Although tech companies may be leading the way, their efforts are shaking up other industries, including entertainment, publishing, and advertising. Hollywood is under full-scale assault by 100 million people sharing songs and movies online via programs such as Kazaa and BitTorrent. The situation is the same with ad-supported media: Google Inc.'s (GOOG ) ace search engine essentially polls the collective judgments of millions of Web page creators to determine the most relevant search results. In the process, it has created a multibillion-dollar market for supertargeted ads that's drawing money from magazine display ads and newspaper classifieds.

Most telling, traditional companies, from Procter & Gamble Co. (PG ) to Dow Chemical Co., are beginning to flock to the virtual commons, too. The potential benefits are enormous. If companies can open themselves up to contributions from enthusiastic customers and partners, that should help them create products and services faster, with fewer duds -- and at far lower cost, with far less risk. LEGO Group uses the Net to identify and rally its most enthusiastic customers to help it design and market more effectively. Eli Lilly & Co. (LLY ), Hewlett-Packard Co. (HP ), and others are running "prediction markets" that extract collective wisdom from online crowds, which help gauge whether the government will approve a drug or how well a product will sell.

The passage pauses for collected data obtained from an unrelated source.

-- pv_equiv track=rewrite | github.com/cellarium-ai/CellMincer | cellmincer/opto_denoise.py | get_unet_input_size
-- ===== SOURCE A (Python) =====
-- def get_unet_input_size(
--     output_min_size: int,
--     kernel_size: int,
--     n_conv_layers: int,
--     depth: int):
--     """Smallest input size for output size >= `output_min_size`.
--
--     .. note:
--         The calculated input sizes guarantee that all of the layers have even dimensions.
--         This is important to prevent aliasing in downsampling (pooling) operations.
--
--     """
--     delta = n_conv_layers * (kernel_size - 1)
--     pad = delta * sum([2 ** i for i in range(depth)])
--     ds = 2 ** depth
--     res = (output_min_size + pad) % ds
--     bottom_size = (output_min_size + pad) // ds + res
--     input_size = bottom_size
--     for i in range(depth):
--         input_size = 2 * (input_size + delta)
--     input_size += delta
--     return input_size
-- ===== SOURCE B (Python) =====
-- def get_unet_input_size(
--     output_min_size: int,
--     kernel_size: int,
--     n_conv_layers: int,
--     depth: int):
--     """Closed-form version: the depth-loop doubling recurrence and the
--     geometric sum are replaced by single arithmetic expressions."""
--     delta = n_conv_layers * (kernel_size - 1)
--     ds = 2 ** depth
--     pad = delta * (ds - 1)
--     total = output_min_size + pad
--     bottom_size = total // ds + total % ds
--     return ds * bottom_size + delta * (2 * ds - 2) + delta
-- ===== Notes on version B (the rewrite author's own statement) =====
-- stated objective: faster
-- what changed: The geometric sum over range(depth) and the depth-iteration doubling loop are both replaced by closed-form arithmetic: pad = delta*(2**depth-1) and input_size = 2**depth*bottom_size + delta*(2**(depth+1)-2) + delta.
-- outside the precondition, e.g. on get_unet_input_size(10, 3, 2, -1): A returns 24.0, B returns 8.0
import Mathlib
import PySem

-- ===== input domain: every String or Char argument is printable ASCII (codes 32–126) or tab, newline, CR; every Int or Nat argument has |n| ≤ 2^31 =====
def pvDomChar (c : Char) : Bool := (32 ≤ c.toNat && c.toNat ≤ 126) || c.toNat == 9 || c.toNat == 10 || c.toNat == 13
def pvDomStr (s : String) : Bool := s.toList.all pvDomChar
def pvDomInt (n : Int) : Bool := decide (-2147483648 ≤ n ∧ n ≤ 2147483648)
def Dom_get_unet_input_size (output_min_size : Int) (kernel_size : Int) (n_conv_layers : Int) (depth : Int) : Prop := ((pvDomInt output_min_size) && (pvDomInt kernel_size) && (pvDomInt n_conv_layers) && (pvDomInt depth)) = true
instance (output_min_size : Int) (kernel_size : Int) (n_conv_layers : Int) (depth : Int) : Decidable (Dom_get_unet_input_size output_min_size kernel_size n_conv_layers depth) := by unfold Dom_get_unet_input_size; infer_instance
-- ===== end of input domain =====

-- B replaces A's geometric sum and its depth-iteration doubling loop by closed-form arithmetic (objective: simpler).

-- ===== PORT A =====
-- `2 ** e` on a nonnegative int exponent is exactly `(2:Int) ^ e.toNat`; Pre_ restricts to depth ≥ 0
-- (for negative depth Python's `2 ** depth` is a float and A returns a float, not an int).
def get_unet_input_size (output_min_size : Int) (kernel_size : Int) (n_conv_layers : Int) (depth : Int) : Int :=
  let delta := n_conv_layers * (kernel_size - 1)
  let pad := delta * (((PySem.List.pyRange 0 depth 1).map (fun i => (2:Int) ^ i.toNat)).sum)
  let ds := (2:Int) ^ depth.toNat
  let res := PySem.Int.mod (output_min_size + pad) ds
  let bottom_size := PySem.Int.floordiv (output_min_size + pad) ds + res
  let input_size := (PySem.List.pyRange 0 depth 1).foldl (fun s _ => 2 * (s + delta)) bottom_size
  input_size + delta

-- ===== PORT B =====
def get_unet_input_size_alt (output_min_size : Int) (kernel_size : Int) (n_conv_layers : Int) (depth : Int) : Int :=
  let delta := n_conv_layers * (kernel_size - 1)
  let ds := (2:Int) ^ depth.toNat
  let pad := delta * (ds - 1)
  let total := output_min_size + pad
  let bottom_size := PySem.Int.floordiv total ds + PySem.Int.mod total ds
  ds * bottom_size + delta * (2 * ds - 2) + delta

-- ===== PRECONDITION & SPEC =====
-- Pre_ excludes depth < 0, where Python's 2 ** depth is a float and A returns a float instead of an int.
def Pre_get_unet_input_size (output_min_size : Int) (kernel_size : Int) (n_conv_layers : Int) (depth : Int) : Prop := 0 ≤ depth
instance (output_min_size : Int) (kernel_size : Int) (n_conv_layers : Int) (depth : Int) : Decidable (Pre_get_unet_input_size output_min_size kernel_size n_conv_layers depth) := by unfold Pre_get_unet_input_size; infer_instance
def pvWitness_get_unet_input_size : Int × Int × Int × Int := (10, 3, 2, 3)

def Spec_get_unet_input_size (output_min_size : Int) (kernel_size : Int) (n_conv_layers : Int) (depth : Int) (out : Int) : Prop := out = get_unet_input_size_alt output_min_size kernel_size n_conv_layers depth
instance (output_min_size : Int) (kernel_size : Int) (n_conv_layers : Int) (depth : Int) (out : Int) : Decidable (Spec_get_unet_input_size output_min_size kernel_size n_conv_layers depth out) := by unfold Spec_get_unet_input_size; infer_instance

-- ===== CLAIM (what is proved, stated in full; the proofs are below) =====
def Claim_equal_get_unet_input_size : Prop := ∀ (output_min_size : Int) (kernel_size : Int) (n_conv_layers : Int) (depth : Int), Dom_get_unet_input_size output_min_size kernel_size n_conv_layers depth → Pre_get_unet_input_size output_min_size kernel_size n_conv_layers depth → Spec_get_unet_input_size output_min_size kernel_size n_conv_layers depth (get_unet_input_size output_min_size kernel_size n_conv_layers depth)

-- ===== LEMMAS AND PROOFS =====

theorem pv_sum_pow (m : Nat) : ((List.range m).map (fun k => (2:Int) ^ k)).sum = 2 ^ m - 1 := by
  induction m with
  | zero => simp
  | succ n ih => simp [List.range_succ, ih, pow_succ]; ring

theorem pv_sum_pyRange (d : Int) :
    ((PySem.List.pyRange 0 d 1).map (fun i => (2:Int) ^ i.toNat)).sum = 2 ^ d.toNat - 1 := by
  rw [PySem.List.pyRange_one]
  rw [List.map_map]
  have : ((fun i : Int => (2:Int) ^ i.toNat) ∘ fun k : Nat => (0:Int) + k) = fun k : Nat => (2:Int) ^ k := by
    funext k; simp
  rw [this]
  simpa using pv_sum_pow (d - 0).toNat

theorem pv_foldl_double (delta : Int) : ∀ (l : List Int) (b : Int),
    l.foldl (fun s _ => 2 * (s + delta)) b = 2 ^ l.length * b + delta * (2 ^ (l.length + 1) - 2) := by
  intro l
  induction l with
  | nil => intro b; simp
  | cons a t ih =>
    intro b
    simp only [List.foldl_cons, ih, List.length_cons]
    ring

-- ===== VERDICT (by name: the statement is the Claim_ definition above) =====
theorem get_unet_input_size_spec : Claim_equal_get_unet_input_size := by
  intro o k n d _ _
  unfold Spec_get_unet_input_size get_unet_input_size get_unet_input_size_alt
  simp only [pv_sum_pyRange, pv_foldl_double, PySem.List.length_pyRange_one]
  have : (d - 0).toNat = d.toNat := by omega
  rw [this]
  ring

At the same time, peer power presents difficult challenges for anyone invested in the status quo. Corporations, those citadels of command-and-control, may be in for the biggest jolt. Increasingly, they will have to contend with ad hoc groups of customers who have the power to join forces online to get what they want. Indeed, customers are creating what they want themselves -- designing their own software with colleagues, for instance, and declaring their opinions via blogs instead of waiting for newspapers to print their letters. "It's the democratization of industry," says C.K. Prahalad, a University of Michigan Stephen M. Ross School of Business professor and co-author of the 2004 book The Future of Competition: Co-Creating Unique Value with Customers. "We are seeing the emergence of an economy of the people, by the people, for the people."